About the issuing of the Emancipation, Turner wrote, “The newspapers of the country were prolific and unsparing in the laudations of Mr. Lincoln. Every orator after reviewing in their richest eloquence concluded their speeches and orations by saying, “God save Abraham Lincoln,” or “God bless our President.”

“In the great Union Cooper Hall in New York City,” Turner continued, “a colored man leaped and jumped with so much agility when the proclamation was read that he drew attention of every man and woman till Mr. Lincoln’s proclamation was scarcely listened to. New songs were sung and new poems composed…. On the first day of January 1863, odd and unique condition attended every mass meeting and the papers of the following day were not able to give them in anything like detail.”

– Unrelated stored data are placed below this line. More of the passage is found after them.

-- pv_equiv track=rewrite | github.com/yuu-eguci/problems | (2017-11-06)逆Fizzbuzz問題/reverse_fizzbuzz.py | zzubzzif
-- ===== SOURCE A (Python) =====
-- FIZZ = 'fizz'
--
-- BUZZ = 'buzz'
--
-- def zzubzzif(lis):
--
--     # 引数lisの個数を求めます。
--     length = len(lis)
--     if length == 0:
--         return []
--
--     # 1~15のfizzbuzzを用意します(1行fizzbuzz)。数字の部分はNoneにしときます。
--     # あとlisの個数に合わせてfizzbuzzを伸ばしときます。1個:パターン1周でOK 2〜8:2周 9〜15:3周。
--     import math
--     fbs = list(map(
--         lambda i: None if (i % 3 and i % 5)
--         else ('' if i % 3 else FIZZ) + ('' if i % 5 else BUZZ),
--         range(1, 16)
--     )) * (1 + math.ceil((length - 1) / 7))
--
--     # 今から求めるのは、一致するfizzbuzzの開始位置と、連続数列の長さです。
--     fixed_start_index = None
--     fixed_fbs_num = len(fbs)
--
--     # まず開始位置を求めます。
--     for start_index in range(len(fbs) - length + 1):
--
--         # 空欄だったり、しょっぱなから一致しなかったらスキップです。
--         if fbs[start_index] == None or fbs[start_index] != lis[0]:
--             continue
--
--         # 開始位置が決定したら以降のfizzbuzz並びを見ます。
--         lis_num = 0  # lis[0]からの距離。範囲は0〜(length-1)
--         fbs_num = 0  # fbs[start_index]からの距離。範囲は0〜(len(fbs)-start_index-1)
--         while fbs_num < (len(fbs) - start_index):
--
--             # 空欄はスキップです。
--             if fbs[start_index + fbs_num] is None:
--                 fbs_num += 1
--                 continue
--
--             # 一致しなければ今回のstart_indexはアウト。
--             if fbs[start_index + fbs_num] != lis[lis_num]:
--                 break
--
--             # 一致した! 次のチェックにいこう。
--             lis_num += 1
--             fbs_num += 1
--
--             # え? もうlis終わり? じゃあ全部一致したってことだねおめでとう。
--             if lis_num == length:
--
--                 # ただしfixするのは、fbs_numがこれまでで一番短ければだ。
--                 if fbs_num < fixed_fbs_num:
--                     fixed_fbs_num = fbs_num
--                     fixed_start_index = start_index
--                 break
--
--     # さて結果は出たのかな?
--     if fixed_start_index is None:
--         return []
--
--     # fixed_start_point+1の数字からfixed_fbs_numの距離の連続数列が答え。
--     result = []
--     for i in range(fixed_start_index + 1, fixed_start_index + 1 + fixed_fbs_num):
--         result.append(i)
--
--     return result
-- ===== SOURCE B (Python) =====
-- FIZZ = 'fizz'
--
-- BUZZ = 'buzz'
--
-- def zzubzzif(lis):
--     # Exploits the period-15 structure of fizzbuzz: only the 15 start offsets of
--     # the first period need testing, matching against the infinite periodic
--     # pattern via an index taken mod 15 (blanks come at most two in a row).
--     if not lis:
--         return []
--     cycle = [None if (i % 3 and i % 5)
--              else ('' if i % 3 else FIZZ) + ('' if i % 5 else BUZZ)
--              for i in range(1, 16)]
--     best_len = None
--     best_start = None
--     for o in range(15):
--         if cycle[o] is None:
--             continue
--         j = o
--         ok = True
--         for x in lis:
--             if cycle[j % 15] is None:  # skip a blank (a number slot)
--                 j += 1
--             if cycle[j % 15] is None:  # at most two blanks in a row
--                 j += 1
--             if cycle[j % 15] != x:
--                 ok = False
--                 break
--             j += 1
--         if ok and (best_len is None or j - o < best_len):
--             best_len = j - o
--             best_start = o
--     if best_start is None:
--         return []
--     return list(range(best_start + 1, best_start + 1 + best_len))
-- ===== Notes on version B (the rewrite author's own statement) =====
-- stated objective: faster
-- what changed: Instead of scanning all ~2n start positions of an n-proportional replicated fizzbuzz list, B tests only the 15 start offsets of one period and matches against the infinite periodic pattern via an index mod 15, exploiting the period-15 repetition.
import Mathlib
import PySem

Turner also shared how he went by getting a copy of the emancipation. In a humorous story, Turner wrote:

I hurriedly went up to the office of the first paper in which the proclamation of freedom could be printed, known as the “Evening Star,”and squeezed myself through the dense crowd that was waiting for the paper. The first sheet run off with the proclamation in it was grabbed for by three of us, but some active young man got possession of it and fled. The next sheet was grabbed for by several, and was torn into tatters. The third sheet from the press was grabbed for by several, but I succeeded in procuring so much of it as contained the proclamation, and off I went for life and death. Down Pennsylvania Ave. I ran as for my life, and when the people saw me coming with the paper in my hand they raised a shouting cheer that was almost deafening. As many as could get around me lifted me to a great platform, and I started to read the proclamation. I had run the best end of a mile, I was out of breath, and could not read. Mr. Hinton, to whom I handed the paper, read it with great force and clearness.

When the people heard the proclamation read aloud Turner wrote,

Every kind of demonstration and gesticulation was going on. Men squealed, women fainted, dogs barked, white and colored people shook hands, songs were sung . . . every face had a smile, and even the dumb animals seemed to realize that some extraordinary event had taken place. . . . Rumor said that in several instances the very thought of being set at liberty and having no more auction blocks, no more separation of parents and children, no more horrors of slavery, was so elative and heart gladdening that scores of colored people literally fell dead with joy.

Turner closed his essay with these words:

It was indeed a time of times, and a half time, nothing like it will ever be seen again in this life. Our entrance into Heaven itself will only form a counterpart. January 1st, 1913, will be fifty years since Mr. Lincoln’s proclamation stirred the world and avalanched America with joy, and the first day of next January, 1913, our race should fill every Church, every hall, and every preacher regardless of denomination should deliver a speech on the results of the proclamation.

Hyperbole aside, Turner’s “Reminiscence of the Emancipation” spoke to what he truly longed for in America, for African Americans—a chance to be free and to be part of the American fabric. Despite his bitterness toward the country during this time, Turner could still reflect back on a time that America could have headed into another direction with the Emancipation leading the way.

Works Cited

Johnson, Andre E. (ed). An African American Pastor Before and During the American Civil War: The Literary Archive of Henry McNeal Turner, Vol. 1. Edwin Mellen Press, New York, 2010.